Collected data
----------

-- pv_equiv track=rewrite | github.com/su6i/amir-cli | lib/python/subtitle/cli.py | _parse_sub_lang_tokens
-- ===== SOURCE A (Python) =====
-- from typing import Dict, List, Optional, Tuple
--
-- def _parse_sub_lang_tokens(tokens: List[str]) -> Tuple[List[str], Dict[str, int]]:
--     """Parse --sub tokens supporting inline size per language.
--
--     Examples:
--       --sub en fa            -> langs=['en','fa'], sizes={}
--       --sub en 18 fa 20      -> langs=['en','fa'], sizes={'en':18,'fa':20}
--       --sub fa 22            -> langs=['fa'],      sizes={'fa':22}
--     """
--     langs: List[str] = []
--     sizes: Dict[str, int] = {}
--
--     i = 0
--     while i < len(tokens):
--         tok = str(tokens[i]).strip()
--         if not tok:
--             i += 1
--             continue
--
--         if tok.isdigit():
--             raise ValueError(f"Unexpected size token '{tok}' without a preceding language in --sub")
--
--         lang = tok.lower()
--         langs.append(lang)
--
--         if i + 1 < len(tokens):
--             nxt = str(tokens[i + 1]).strip()
--             if nxt.isdigit():
--                 sz = int(nxt)
--                 if sz <= 0:
--                     raise ValueError(f"Invalid font size '{nxt}' for language '{lang}'")
--                 sizes[lang] = sz
--                 i += 2
--                 continue
--
--         i += 1
--
--     if not langs:
--         langs = ['en', 'fa']
--
--     return langs, sizes
-- ===== SOURCE B (Python) =====
-- from typing import Dict, List, Tuple
--
-- def _parse_sub_lang_tokens(tokens: List[str]) -> Tuple[List[str], Dict[str, int]]:
--     """Single forward pass carrying the previously seen language instead of a
--     while-loop with index lookahead."""
--     langs: List[str] = []
--     sizes: Dict[str, int] = {}
--     prev_lang = None  # language token seen immediately before, if any
--     for tok in tokens:
--         s = str(tok).strip()
--         if not s:
--             prev_lang = None
--             continue
--         if s.isdigit():
--             if prev_lang is None:
--                 raise ValueError(f"Unexpected size token '{s}' without a preceding language in --sub")
--             sz = int(s)
--             if sz <= 0:
--                 raise ValueError(f"Invalid font size '{s}' for language '{prev_lang}'")
--             sizes[prev_lang] = sz
--             prev_lang = None
--         else:
--             lang = s.lower()
--             langs.append(lang)
--             prev_lang = lang
--     if not langs:
--         langs = ['en', 'fa']
--     return langs, sizes
-- ===== Notes on version B (the rewrite author's own statement) =====
-- stated objective: simpler
-- what changed: Replaced the index-based while loop with i+=1/i+=2 lookahead by a single for-loop over the tokens that carries the immediately preceding language as state, associating a digit token with that carried language.
import Mathlib
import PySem

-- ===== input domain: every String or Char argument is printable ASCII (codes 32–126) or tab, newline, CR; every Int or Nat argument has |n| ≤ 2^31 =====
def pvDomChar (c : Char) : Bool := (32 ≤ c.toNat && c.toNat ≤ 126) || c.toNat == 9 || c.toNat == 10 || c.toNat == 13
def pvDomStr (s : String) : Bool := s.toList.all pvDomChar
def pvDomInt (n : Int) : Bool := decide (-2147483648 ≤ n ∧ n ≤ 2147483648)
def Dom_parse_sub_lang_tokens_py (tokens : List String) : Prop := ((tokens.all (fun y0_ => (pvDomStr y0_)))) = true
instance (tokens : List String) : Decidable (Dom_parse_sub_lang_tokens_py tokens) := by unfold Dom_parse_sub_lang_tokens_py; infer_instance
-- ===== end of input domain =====

-- B rewrites A's index-based while loop with lookahead as a single forward fold
-- carrying the immediately preceding language as state (objective: simpler).

-- ===== PORT A =====
-- While loop over index i; on the Python's `raise ValueError` branches the port
-- returns the current state (those inputs are excluded by Pre_).
def pvGoA (tokens : List String) (i : Nat) (langs : List String)
    (sizes : PySem.Dict String Int) : List String × (List (String × Int)) :=
  if h : i < tokens.length then
    let tok := PySem.Chars.strip (tokens[i]).toList
    if tok = [] then
      pvGoA tokens (i + 1) langs sizes
    else if PySem.Chars.strIsdigit tok then
      (langs, sizes.items)  -- Python: raise ValueError (unexpected size token)
    else
      let lang := String.ofList (PySem.Chars.lower tok)
      let langs' := langs ++ [lang]
      if h2 : i + 1 < tokens.length then
        let nxt := PySem.Chars.strip (tokens[i + 1]).toList
        if PySem.Chars.strIsdigit nxt then
          let sz := (PySem.Int.ofChars? nxt).getD 0
          if sz ≤ 0 then (langs', sizes.items)  -- Python: raise ValueError (invalid size)
          else pvGoA tokens (i + 2) langs' (sizes.insert lang sz)
        else pvGoA tokens (i + 1) langs' sizes
      else pvGoA tokens (i + 1) langs' sizes
  else
    ((if langs = [] then ["en", "fa"] else langs), sizes.items)
termination_by tokens.length - i

def parse_sub_lang_tokens_py (tokens : List String) : List String × (List (String × Int)) :=
  pvGoA tokens 0 [] PySem.Dict.empty

-- ===== PORT B =====
-- One step of B's for-loop; state = (langs, sizes, previously-seen language).
def pvStepB (st : List String × PySem.Dict String Int × Option String) (tok : String) :
    List String × PySem.Dict String Int × Option String :=
  let s := PySem.Chars.strip tok.toList
  if s = [] then (st.1, st.2.1, none)
  else if PySem.Chars.strIsdigit s then
    match st.2.2 with
    | none => st  -- Python: raise ValueError (unexpected size token)
    | some lang =>
      let sz := (PySem.Int.ofChars? s).getD 0
      if sz ≤ 0 then st  -- Python: raise ValueError (invalid size)
      else (st.1, st.2.1.insert lang sz, none)
  else
    let lang := String.ofList (PySem.Chars.lower s)
    (st.1 ++ [lang], st.2.1, some lang)

def pvFinishB (st : List String × PySem.Dict String Int × Option String) :
    List String × (List (String × Int)) :=
  ((if st.1 = [] then ["en", "fa"] else st.1), st.2.1.items)

def parse_sub_lang_tokens_py_alt (tokens : List String) : List String × (List (String × Int)) :=
  pvFinishB (tokens.foldl pvStepB ([], PySem.Dict.empty, none))

-- ===== PRECONDITION & SPEC =====
-- Pre_ excludes exactly the inputs on which the Python A raises ValueError:
-- a digit token at position 0, after an empty-after-strip token, after another
-- digit token, or whose value is ≤ 0.
def Pre_parse_sub_lang_tokens_py (tokens : List String) : Prop :=
  ∀ (i : Nat) (h : i < tokens.length),
    PySem.Chars.strIsdigit (PySem.Chars.strip (tokens[i]).toList) →
      0 < i ∧
      (∀ (h' : i - 1 < tokens.length),
        PySem.Chars.strip (tokens[i - 1]).toList ≠ [] ∧
        ¬ PySem.Chars.strIsdigit (PySem.Chars.strip (tokens[i - 1]).toList)) ∧
      0 < (PySem.Int.ofChars? (PySem.Chars.strip (tokens[i]).toList)).getD 0

instance (tokens : List String) : Decidable (Pre_parse_sub_lang_tokens_py tokens) := by
  unfold Pre_parse_sub_lang_tokens_py; infer_instance

def pvWitness_parse_sub_lang_tokens_py : List String := ["En", " 18 ", "", "fa"]

def Spec_parse_sub_lang_tokens_py (tokens : List String) (out : List String × (List (String × Int))) : Prop :=
  out = parse_sub_lang_tokens_py_alt tokens
instance (tokens : List String) (out : List String × (List (String × Int))) :
    Decidable (Spec_parse_sub_lang_tokens_py tokens out) := by
  unfold Spec_parse_sub_lang_tokens_py; infer_instance

-- ===== CLAIM (what is proved, stated in full; the proofs are below) =====
def Claim_equal_parse_sub_lang_tokens_py : Prop :=
  ∀ (tokens : List String), Dom_parse_sub_lang_tokens_py tokens →
    Pre_parse_sub_lang_tokens_py tokens →
    Spec_parse_sub_lang_tokens_py tokens (parse_sub_lang_tokens_py tokens)

-- ===== LEMMAS AND PROOFS =====

theorem pvIsdigit_ne_nil (s : List Char) (h : PySem.Chars.strIsdigit s = true) : s ≠ [] := by
  intro hn; subst hn; simp [PySem.Chars.strIsdigit] at h

theorem pvStepB_empty (ls : List String) (d : PySem.Dict String Int) (p : Option String)
    (tok : String) (h : PySem.Chars.strip tok.toList = []) :
    pvStepB (ls, d, p) tok = (ls, d, none) := by
  simp [pvStepB, h]

theorem pvStepB_lang (ls : List String) (d : PySem.Dict String Int) (p : Option String)
    (tok : String) (h1 : ¬ PySem.Chars.strip tok.toList = [])
    (h2 : ¬ PySem.Chars.strIsdigit (PySem.Chars.strip tok.toList) = true) :
    pvStepB (ls, d, p) tok =
      (ls ++ [String.ofList (PySem.Chars.lower (PySem.Chars.strip tok.toList))], d,
        some (String.ofList (PySem.Chars.lower (PySem.Chars.strip tok.toList)))) := by
  simp [pvStepB, h1, h2]

theorem pvStepB_digit (ls : List String) (d : PySem.Dict String Int) (lang : String)
    (tok : String) (h1 : PySem.Chars.strIsdigit (PySem.Chars.strip tok.toList) = true)
    (h2 : ¬ (PySem.Int.ofChars? (PySem.Chars.strip tok.toList)).getD 0 ≤ 0) :
    pvStepB (ls, d, some lang) tok =
      (ls, d.insert lang ((PySem.Int.ofChars? (PySem.Chars.strip tok.toList)).getD 0), none) := by
  have hne := pvIsdigit_ne_nil _ h1
  simp [pvStepB, hne, h1, h2]

-- pvFinishB ignores the carried previous-language component whenever the first
-- remaining token is not a (nonempty) digit token.
theorem pvFinishB_foldl_prev_irrel (l : List String) (langs : List String)
    (sizes : PySem.Dict String Int) (p q : Option String)
    (h : ∀ t ∈ l.head?, ¬ (PySem.Chars.strip t.toList ≠ [] ∧
          PySem.Chars.strIsdigit (PySem.Chars.strip t.toList) = true)) :
    pvFinishB (l.foldl pvStepB (langs, sizes, p)) =
      pvFinishB (l.foldl pvStepB (langs, sizes, q)) := by
  cases l with
  | nil => rfl
  | cons t rest =>
    have ht := h t (by simp)
    by_cases he : PySem.Chars.strip t.toList = []
    · rw [List.foldl_cons, List.foldl_cons, pvStepB_empty _ _ _ _ he, pvStepB_empty _ _ _ _ he]
    · have hd : ¬ PySem.Chars.strIsdigit (PySem.Chars.strip t.toList) = true := by
        intro hdig; exact ht ⟨he, hdig⟩
      rw [List.foldl_cons, List.foldl_cons, pvStepB_lang _ _ _ _ he hd, pvStepB_lang _ _ _ _ he hd]

theorem pvGoA_eq_foldB (tokens : List String) (i : Nat) (langs : List String)
    (sizes : PySem.Dict String Int)
    (hpre : Pre_parse_sub_lang_tokens_py tokens)
    (hsafe : ∀ (h : i < tokens.length),
      ¬ PySem.Chars.strIsdigit (PySem.Chars.strip (tokens[i]).toList) = true) :
    pvGoA tokens i langs sizes =
      pvFinishB ((tokens.drop i).foldl pvStepB (langs, sizes, none)) := by
  fun_induction pvGoA tokens i langs sizes with
  | case1 i langs sizes h tok hemp ih =>
    -- empty token: skip
    rw [List.drop_eq_getElem_cons h, List.foldl_cons, pvStepB_empty _ _ _ _ hemp]
    exact ih (by
      intro h' hdig
      obtain ⟨hp, hprev, _⟩ := hpre (i + 1) h' hdig
      have := hprev (by omega)
      simp only [Nat.add_sub_cancel] at this
      exact this.1 hemp)
  | case2 i langs sizes h tok hemp hdig =>
    -- digit token reached: impossible under hsafe
    exact absurd hdig (hsafe h)
  | case3 i langs sizes h tok hemp hdig lang langs' h2 nxt hnd sz hle =>
    -- size <= 0: impossible under Pre_
    have hpos := (hpre (i + 1) h2 hnd).2.2
    exact absurd hpos (not_lt.mpr hle)
  | case4 i langs sizes h tok hemp hdig lang langs' h2 nxt hnd sz hle ih =>
    -- language followed by a positive size: consume two tokens
    rw [List.drop_eq_getElem_cons h, List.foldl_cons, pvStepB_lang _ _ _ _ hemp hdig,
      List.drop_eq_getElem_cons h2, List.foldl_cons, pvStepB_digit _ _ _ _ hnd hle]
    exact ih (by
      intro h' hdig'
      obtain ⟨hp, hprev, _⟩ := hpre (i + 2) h' hdig'
      have := hprev (by omega)
      exact this.2 hnd)
  | case5 i langs sizes h tok hemp hdig lang langs' h2 nxt hnd ih =>
    -- language, next token present but not a digit
    rw [List.drop_eq_getElem_cons h, List.foldl_cons, pvStepB_lang _ _ _ _ hemp hdig,
      pvFinishB_foldl_prev_irrel _ _ _
        (some (String.ofList (PySem.Chars.lower (PySem.Chars.strip (tokens[i]).toList)))) none
        (by
          intro t ht hcontra
          rw [List.head?_drop, List.getElem?_eq_getElem h2, Option.mem_some_iff] at ht
          subst ht
          exact hnd hcontra.2)]
    exact ih (by intro h' hdig'; exact hnd hdig')
  | case6 i langs sizes h tok hemp hdig lang langs' h2 ih =>
    -- language, no next token
    rw [List.drop_eq_getElem_cons h, List.foldl_cons, pvStepB_lang _ _ _ _ hemp hdig,
      ih (by intro h'; exact absurd h' h2),
      List.drop_eq_nil_iff.mpr (by omega : tokens.length ≤ i + 1)]
    rfl
  | case7 i langs sizes h =>
    -- past the end
    rw [List.drop_eq_nil_iff.mpr (by omega)]
    rfl

-- ===== VERDICT (by name: the statement is the Claim_ definition above) =====
theorem parse_sub_lang_tokens_py_spec : Claim_equal_parse_sub_lang_tokens_py := by
  intro tokens _hdom hpre
  unfold Spec_parse_sub_lang_tokens_py parse_sub_lang_tokens_py parse_sub_lang_tokens_py_alt
  rw [pvGoA_eq_foldB tokens 0 [] PySem.Dict.empty hpre (by
    intro h hdig
    obtain ⟨hp, _, _⟩ := hpre 0 h hdig
    omega)]
  rfl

----------

» **EXERCISE PROMPT**: Out of the data above, transcribe exactly and only the lines starting with the line that has "((if langs = []" and going on through the line that has "match st.2.2 with", both included.

» **ANSWER SECTION**:
    ((if langs = [] then ["en", "fa"] else langs), sizes.items)
termination_by tokens.length - i

def parse_sub_lang_tokens_py (tokens : List String) : List String × (List (String × Int)) :=
  pvGoA tokens 0 [] PySem.Dict.empty

-- ===== PORT B =====
-- One step of B's for-loop; state = (langs, sizes, previously-seen language).
def pvStepB (st : List String × PySem.Dict String Int × Option String) (tok : String) :
    List String × PySem.Dict String Int × Option String :=
  let s := PySem.Chars.strip tok.toList
  if s = [] then (st.1, st.2.1, none)
  else if PySem.Chars.strIsdigit s then
    match st.2.2 with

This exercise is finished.